From a utilitarian perspective, it would seem that trading 33,000 deaths for 3,300 would make sense (The 3,300 figure is an arbitrary estimate I’m including for discussion purposes. In theory, self-driving cars will save many lives — exactly how many we don’t know.)

In a keynote address at the SXSW Interactive Festival on Sunday, author Malcolm Gladwell pressed venture capitalist Bill Gurley on our “catastrophically imperfect” network of cars. Gurley honed in on one of the big drawbacks of self-driving cars.

“Humans will be much less tolerant of a machine error causing death than human error causing death,” said Gurley, an early investor in Uber and other disruptive technologies. He describes himself as much more skeptical of driverless cars than most people.

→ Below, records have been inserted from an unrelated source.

-- A's matching pass agrees with the reference matcher gm
theorem pvCollect_gm (p : List Char) : ∀ (chars : List Char) (ti : Int) (pi : Nat) (acc : List Int),
    pi ≤ p.length →
    (∀ l, gm (p.drop pi) chars ti = some l → pvCollect p chars ti pi acc = (p.length, acc ++ l)) ∧
    (gm (p.drop pi) chars ti = none → (pvCollect p chars ti pi acc).1 < p.length) := by
  intro chars
  induction chars with
  | nil =>
      intro ti pi acc hle
      constructor
      · intro l hl
        cases hdp : p.drop pi with
        | nil =>
            rw [hdp] at hl
            simp only [gm, Option.some.injEq] at hl
            have hpi : pi = p.length := by
              have := List.drop_eq_nil_iff.mp hdp; omega
            simp [pvCollect, hpi, ← hl]
        | cons a as => rw [hdp] at hl; simp [gm] at hl
      · intro hn
        cases hdp : p.drop pi with
        | nil => rw [hdp] at hn; simp [gm] at hn
        | cons a as =>
            have hlen := congrArg List.length hdp
            simp [List.length_drop] at hlen
            simp only [pvCollect]
            omega
  | cons ch rest ih =>
      intro ti pi acc hle
      by_cases hfull : pi = p.length
      · have hdp : p.drop pi = [] := List.drop_eq_nil_iff.mpr (by omega)
        constructor
        · intro l hl
          rw [hdp] at hl
          simp only [gm, Option.some.injEq] at hl
          simp [pvCollect, hfull, ← hl]
        · intro hn; rw [hdp] at hn; simp [gm] at hn
      · have hlt : pi < p.length := by omega
        have hdp : p.drop pi = p[pi] :: p.drop (pi + 1) := List.drop_eq_getElem_cons hlt
        by_cases hm : p[pi] = ch
        · have hget : p[pi]? = some ch := by rw [List.getElem?_eq_getElem hlt, hm]
          have hstepc : pvCollect p (ch :: rest) ti pi acc
              = pvCollect p rest (ti + 1) (pi + 1) (acc ++ [ti]) := by
            simp [pvCollect, hfull, hget]
          constructor
          · intro l hl
            rw [hdp] at hl
            simp only [gm, if_pos hm.symm] at hl
            cases hg : gm (p.drop (pi + 1)) rest (ti + 1) with
            | none => rw [hg] at hl; simp at hl
            | some l' =>
                rw [hg] at hl
                simp only [Option.map_some, Option.some.injEq] at hl
                have hrec := (ih (ti + 1) (pi + 1) (acc ++ [ti]) (by omega)).1 l' hg
                rw [hstepc, hrec, ← hl]
                simp
          · intro hn
            rw [hdp] at hn
            simp only [gm, if_pos hm.symm] at hn
            cases hg : gm (p.drop (pi + 1)) rest (ti + 1) with
            | none =>
                have hrec := (ih (ti + 1) (pi + 1) (acc ++ [ti]) (by omega)).2 hg
                rw [hstepc]
                exact hrec
            | some l' => rw [hg] at hn; simp at hn
        · have hget : ¬ p[pi]? = some ch := by
            rw [List.getElem?_eq_getElem hlt]; simp [hm]
          have hgm : gm (p.drop pi) (ch :: rest) ti = gm (p.drop pi) rest (ti + 1) := by
            rw [hdp]; simp only [gm, if_neg (fun h : ch = p[pi] => hm h.symm)]
          constructor
          · intro l hl
            rw [hgm] at hl
            have := (ih (ti + 1) pi acc hle).1 l hl
            simp only [pvCollect, if_neg hfull, if_neg hget]
            exact this
          · intro hn
            rw [hgm] at hn
            have := (ih (ti + 1) pi acc hle).2 hn
            simp only [pvCollect, if_neg hfull, if_neg hget]
            exact this

-- pvFx is nonnegative or the sentinel -1
theorem pvFx_cases (ch : Char) : ∀ l, pvFx ch l = -1 ∨ 0 ≤ pvFx ch l := by
  intro l
  induction l with
  | nil => left; rfl
  | cons c cs ih =>
      simp only [pvFx]
      split_ifs with h1 h2
      · right; omega
      · left; rfl
      · right; rcases ih with h | h
        · exact absurd h h2
        · omega

-- find on a single-character needle computes pvFx
theorem pvFind_single (ch : Char) : ∀ (l : List Char), PySem.Chars.find l [ch] = pvFx ch l := by
  intro l
  induction l with
  | nil =>
      have h : ¬ ([ch] <:+: ([] : List Char)) := by simp
      simpa [pvFx] using (PySem.Chars.find_eq_neg_one_iff [] [ch]).mpr h
  | cons c cs ih =>
      by_cases hc : c = ch
      · subst hc
        have hinf : [c] <:+: (c :: cs) := (List.singleton_infix_iff c _).mpr (by simp)
        have hnn : 0 ≤ PySem.Chars.find (c :: cs) [c] :=
          (PySem.Chars.find_nonneg_iff _ _).mpr hinf
        obtain ⟨hpre, hmin⟩ := PySem.Chars.find_spec hnn
        have h0 : (PySem.Chars.find (c :: cs) [c]).toNat = 0 := by
          by_contra h
          exact hmin 0 (by omega) (by simp [List.cons_prefix_iff])
        have hfx0 : pvFx c (c :: cs) = 0 := by simp [pvFx]
        rw [hfx0]
        omega
      · by_cases hmem : ch ∈ cs
        · have hinfcs : [ch] <:+: cs := (List.singleton_infix_iff ch cs).mpr hmem
          have hnncs : 0 ≤ PySem.Chars.find cs [ch] :=
            (PySem.Chars.find_nonneg_iff _ _).mpr hinfcs
          obtain ⟨hprecs, hmincs⟩ := PySem.Chars.find_spec hnncs
          have hinf : [ch] <:+: (c :: cs) := (List.singleton_infix_iff ch _).mpr (by simp [hmem])
          have hnn : 0 ≤ PySem.Chars.find (c :: cs) [ch] :=
            (PySem.Chars.find_nonneg_iff _ _).mpr hinf
          obtain ⟨hpre, hmin⟩ := PySem.Chars.find_spec hnn
          have hf0 : (PySem.Chars.find (c :: cs) [ch]).toNat ≠ 0 := by
            intro h
            rw [h] at hpre
            simp only [List.drop_zero, List.cons_prefix_iff] at hpre
            obtain ⟨l', hl', -⟩ := hpre
            injection hl' with h1 h2
            exact hc h1
          have h1 : (PySem.Chars.find (c :: cs) [ch]).toNat ≤ (PySem.Chars.find cs [ch]).toNat + 1 := by
            by_contra h
            exact hmin ((PySem.Chars.find cs [ch]).toNat + 1) (by omega)
              (by simpa [List.drop_succ_cons] using hprecs)
          have h2 : (PySem.Chars.find cs [ch]).toNat ≤ (PySem.Chars.find (c :: cs) [ch]).toNat - 1 := by
            by_contra h
            apply hmincs ((PySem.Chars.find (c :: cs) [ch]).toNat - 1) (by omega)
            obtain ⟨m, hm2⟩ : ∃ m, (PySem.Chars.find (c :: cs) [ch]).toNat = m + 1 :=
              ⟨(PySem.Chars.find (c :: cs) [ch]).toNat - 1, by omega⟩
            rw [hm2, List.drop_succ_cons] at hpre
            have hm3 : (PySem.Chars.find (c :: cs) [ch]).toNat - 1 = m := by omega
            rw [hm3]
            exact hpre
          have hfx : pvFx ch cs = PySem.Chars.find cs [ch] := ih.symm
          simp only [pvFx, if_neg hc]
          rw [← hfx] at hnncs
          rw [if_neg (by omega), ← ih]
          omega
        · have h1 : PySem.Chars.find cs [ch] = -1 :=
            (PySem.Chars.find_eq_neg_one_iff _ _).mpr
              (fun h => hmem ((List.singleton_infix_iff ch cs).mp h))
          have h2 : PySem.Chars.find (c :: cs) [ch] = -1 :=
            (PySem.Chars.find_eq_neg_one_iff _ _).mpr
              (fun h => by
                have := (List.singleton_infix_iff ch _).mp h
                simp only [List.mem_cons] at this
                rcases this with h | h
                · exact hc h.symm
                · exact hmem h)
          simp [pvFx, hc, ← ih, h1, h2]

“I would argue that for a machine to be out there that weighs three tons that’s moving around at that speed, it would need to have at least four nines because the errors would be catastrophic,” Gurley said. (Four nines alludes to 99.99 percent, as in the near-perfect safety record self-driving cars may need to gain acceptance. For example, a Web site with “four nines” fails to load only one minute per week.)

Driverless cars may need to be near perfect, but they’ll face a long list of rare circumstances that could be difficult to handle. These unusual circumstances are sometime called edge cases. For example, can a car be programmed to identify an ambulance siren and pull over? Can it respond to an officer directing traffic? What about inclement weather, heavy snow, flooded streets or roads covered with leaves? These things could all disrupt its sensors.

In an panel Saturday at SXSW, University of Michigan professor Ryan Eustice, who is developing algorithms for the maps driverless cars will rely on, acknowledged the challenge.

“To really field this technology in all weather, all kinds of scenarios, I think the public’s been a little oversold to this point,” Eustice said. “There’s still a lot of really hard problems to work on.”

He cited the problem of a driverless car’s sensors being confused by snowflakes during a snowstorm. There’s also the question of whether a driverless car in a snowstorm should drive in its original lane or follow the tracks of the car in front of it?

You might think we can just rely on humans to take over whenever a situation gets dicey. But Eustice and others aren’t fond of that.

“This notion, fall back to a human, in part it’s kind of a fallacy,” Eustice said. “To fall back on a human the car has to be able to have enough predictive capability to know that 30 seconds from now, or whatever, it’s in a situation it can’t handle. The human, they’re not going to pay attention in the car. You’re going to be on your cell phone, you’re going to totally tune out, whatever. To take on that cognitive load, you can’t just kick out and say oh ‘take over.’ ”

He noted how Google had taken the steering wheel and pedal out of its driverless car prototype to avoid the human-machine interface issue, which he considers a huge problem for the field.

In his talk with Gurley, Gladwell noted the surprising disparity between Americans killed in wars and on U.S. roads. It would seem we could do a lot better. But a lot of tough challenges must be solved before U.S. roads can ever become some sort of self-driving utopia.